-- Exercise directions --
Your answer should repeat every line of the records below in which the word "scan" appears.

[Records drawn from a dataset]
______________________________
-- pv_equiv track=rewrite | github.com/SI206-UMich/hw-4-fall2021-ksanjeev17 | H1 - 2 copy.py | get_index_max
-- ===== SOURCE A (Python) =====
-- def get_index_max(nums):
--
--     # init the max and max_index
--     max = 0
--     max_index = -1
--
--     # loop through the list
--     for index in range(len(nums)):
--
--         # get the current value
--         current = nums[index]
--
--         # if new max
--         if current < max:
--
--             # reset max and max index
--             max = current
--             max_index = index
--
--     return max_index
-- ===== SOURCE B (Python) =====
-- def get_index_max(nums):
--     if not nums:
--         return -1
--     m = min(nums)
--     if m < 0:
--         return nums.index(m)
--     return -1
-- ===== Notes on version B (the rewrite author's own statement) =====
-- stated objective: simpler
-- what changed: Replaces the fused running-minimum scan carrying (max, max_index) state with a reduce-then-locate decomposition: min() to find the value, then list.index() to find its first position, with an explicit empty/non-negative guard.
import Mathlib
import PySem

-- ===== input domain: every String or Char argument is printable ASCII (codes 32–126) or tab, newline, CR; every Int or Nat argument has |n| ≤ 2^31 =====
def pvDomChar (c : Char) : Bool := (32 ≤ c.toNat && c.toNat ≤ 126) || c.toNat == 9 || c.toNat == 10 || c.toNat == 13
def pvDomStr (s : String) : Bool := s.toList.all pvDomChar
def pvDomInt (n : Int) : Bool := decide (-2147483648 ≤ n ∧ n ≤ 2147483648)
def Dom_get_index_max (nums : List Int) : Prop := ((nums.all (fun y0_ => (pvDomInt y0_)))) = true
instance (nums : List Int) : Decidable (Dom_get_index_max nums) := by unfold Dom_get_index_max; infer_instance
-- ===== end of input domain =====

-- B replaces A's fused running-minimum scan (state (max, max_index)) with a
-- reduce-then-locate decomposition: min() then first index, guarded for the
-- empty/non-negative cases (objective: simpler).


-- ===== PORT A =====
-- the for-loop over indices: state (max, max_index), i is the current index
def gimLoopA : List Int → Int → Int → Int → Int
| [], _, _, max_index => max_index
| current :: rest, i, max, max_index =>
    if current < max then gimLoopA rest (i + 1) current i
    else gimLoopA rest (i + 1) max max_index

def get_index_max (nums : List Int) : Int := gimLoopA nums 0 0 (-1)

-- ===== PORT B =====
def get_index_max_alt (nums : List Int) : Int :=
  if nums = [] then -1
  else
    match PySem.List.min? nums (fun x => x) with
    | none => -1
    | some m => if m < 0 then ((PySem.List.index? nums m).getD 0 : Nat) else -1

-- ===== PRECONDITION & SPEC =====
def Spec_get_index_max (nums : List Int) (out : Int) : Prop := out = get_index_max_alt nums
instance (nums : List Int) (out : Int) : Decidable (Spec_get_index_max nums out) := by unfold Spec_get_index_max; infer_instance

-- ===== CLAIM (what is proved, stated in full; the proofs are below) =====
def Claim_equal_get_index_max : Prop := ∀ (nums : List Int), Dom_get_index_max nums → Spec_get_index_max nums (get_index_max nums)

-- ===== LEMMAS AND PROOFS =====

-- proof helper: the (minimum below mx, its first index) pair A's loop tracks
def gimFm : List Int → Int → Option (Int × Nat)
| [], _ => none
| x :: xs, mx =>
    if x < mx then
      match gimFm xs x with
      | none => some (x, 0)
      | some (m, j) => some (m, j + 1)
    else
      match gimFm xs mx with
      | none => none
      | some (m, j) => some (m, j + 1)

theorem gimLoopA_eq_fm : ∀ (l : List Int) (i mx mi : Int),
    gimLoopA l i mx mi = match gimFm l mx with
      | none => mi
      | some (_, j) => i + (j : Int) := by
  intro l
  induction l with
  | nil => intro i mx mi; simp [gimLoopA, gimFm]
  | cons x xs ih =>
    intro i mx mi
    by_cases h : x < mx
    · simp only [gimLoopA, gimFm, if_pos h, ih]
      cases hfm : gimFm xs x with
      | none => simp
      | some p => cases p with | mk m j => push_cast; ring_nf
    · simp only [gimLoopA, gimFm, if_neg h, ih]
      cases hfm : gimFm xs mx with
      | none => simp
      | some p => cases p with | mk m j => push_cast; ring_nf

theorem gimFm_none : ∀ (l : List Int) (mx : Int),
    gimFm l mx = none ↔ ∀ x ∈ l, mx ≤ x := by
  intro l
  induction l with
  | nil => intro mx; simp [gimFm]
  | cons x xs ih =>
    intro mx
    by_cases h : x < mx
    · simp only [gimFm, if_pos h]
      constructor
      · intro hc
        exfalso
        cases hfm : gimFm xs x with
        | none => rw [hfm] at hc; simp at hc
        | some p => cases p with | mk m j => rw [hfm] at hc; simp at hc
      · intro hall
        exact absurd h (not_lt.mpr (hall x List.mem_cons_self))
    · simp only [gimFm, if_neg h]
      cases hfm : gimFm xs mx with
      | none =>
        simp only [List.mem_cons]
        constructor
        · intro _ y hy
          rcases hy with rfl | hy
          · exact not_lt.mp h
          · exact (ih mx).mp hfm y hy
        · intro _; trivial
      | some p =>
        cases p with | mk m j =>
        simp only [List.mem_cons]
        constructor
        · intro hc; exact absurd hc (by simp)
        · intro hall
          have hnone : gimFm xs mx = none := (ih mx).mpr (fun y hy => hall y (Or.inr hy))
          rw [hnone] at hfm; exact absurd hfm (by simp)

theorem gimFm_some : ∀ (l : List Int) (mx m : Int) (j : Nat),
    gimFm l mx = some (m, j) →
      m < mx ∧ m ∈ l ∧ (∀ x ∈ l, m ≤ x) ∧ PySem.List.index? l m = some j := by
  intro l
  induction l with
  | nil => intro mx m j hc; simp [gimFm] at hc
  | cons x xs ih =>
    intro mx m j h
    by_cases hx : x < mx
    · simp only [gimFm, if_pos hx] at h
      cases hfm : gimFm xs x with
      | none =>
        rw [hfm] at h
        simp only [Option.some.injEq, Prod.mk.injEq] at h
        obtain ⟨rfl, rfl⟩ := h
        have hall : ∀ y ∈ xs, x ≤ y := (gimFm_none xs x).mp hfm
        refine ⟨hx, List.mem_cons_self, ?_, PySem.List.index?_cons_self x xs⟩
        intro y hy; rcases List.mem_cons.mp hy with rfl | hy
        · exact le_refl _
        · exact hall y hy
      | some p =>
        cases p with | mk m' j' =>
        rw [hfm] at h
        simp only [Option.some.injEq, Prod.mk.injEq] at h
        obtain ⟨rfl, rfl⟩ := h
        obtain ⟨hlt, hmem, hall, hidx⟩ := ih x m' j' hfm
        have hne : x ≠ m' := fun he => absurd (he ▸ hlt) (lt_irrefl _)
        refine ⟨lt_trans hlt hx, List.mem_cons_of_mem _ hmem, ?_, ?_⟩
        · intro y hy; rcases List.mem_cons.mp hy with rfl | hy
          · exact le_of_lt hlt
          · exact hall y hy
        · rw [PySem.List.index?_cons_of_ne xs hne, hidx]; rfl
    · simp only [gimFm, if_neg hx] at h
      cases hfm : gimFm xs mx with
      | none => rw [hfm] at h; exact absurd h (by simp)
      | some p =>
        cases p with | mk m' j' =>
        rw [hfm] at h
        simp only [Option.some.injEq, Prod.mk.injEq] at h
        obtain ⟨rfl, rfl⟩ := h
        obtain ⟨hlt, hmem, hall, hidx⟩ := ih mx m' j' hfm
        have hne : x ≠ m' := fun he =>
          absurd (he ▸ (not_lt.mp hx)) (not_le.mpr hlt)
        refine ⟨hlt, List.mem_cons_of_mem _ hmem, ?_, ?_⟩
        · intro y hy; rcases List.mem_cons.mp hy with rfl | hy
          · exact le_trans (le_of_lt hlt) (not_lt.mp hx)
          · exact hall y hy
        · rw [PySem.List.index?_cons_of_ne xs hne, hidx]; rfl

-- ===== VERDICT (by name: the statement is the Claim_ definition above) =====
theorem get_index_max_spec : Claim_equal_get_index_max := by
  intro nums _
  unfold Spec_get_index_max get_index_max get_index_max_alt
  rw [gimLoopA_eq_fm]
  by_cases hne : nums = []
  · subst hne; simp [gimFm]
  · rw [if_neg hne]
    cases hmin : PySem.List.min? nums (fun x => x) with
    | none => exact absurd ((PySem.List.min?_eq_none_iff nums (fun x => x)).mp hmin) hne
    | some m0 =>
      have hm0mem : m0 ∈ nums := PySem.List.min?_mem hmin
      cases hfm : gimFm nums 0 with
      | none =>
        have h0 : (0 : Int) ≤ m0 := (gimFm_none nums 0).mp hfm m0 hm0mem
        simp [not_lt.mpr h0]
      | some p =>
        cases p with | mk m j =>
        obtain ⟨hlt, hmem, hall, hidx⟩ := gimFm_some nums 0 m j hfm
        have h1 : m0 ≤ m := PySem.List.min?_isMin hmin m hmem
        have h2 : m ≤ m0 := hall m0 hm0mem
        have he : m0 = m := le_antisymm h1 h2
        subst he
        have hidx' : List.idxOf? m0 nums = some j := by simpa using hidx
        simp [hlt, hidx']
______________________________
-- Task answer --
-- what changed: Replaces the fused running-minimum scan carrying (max, max_index) state with a reduce-then-locate decomposition: min() to find the value, then list.index() to find its first position, with an explicit empty/non-negative guard.
-- B replaces A's fused running-minimum scan (state (max, max_index)) with a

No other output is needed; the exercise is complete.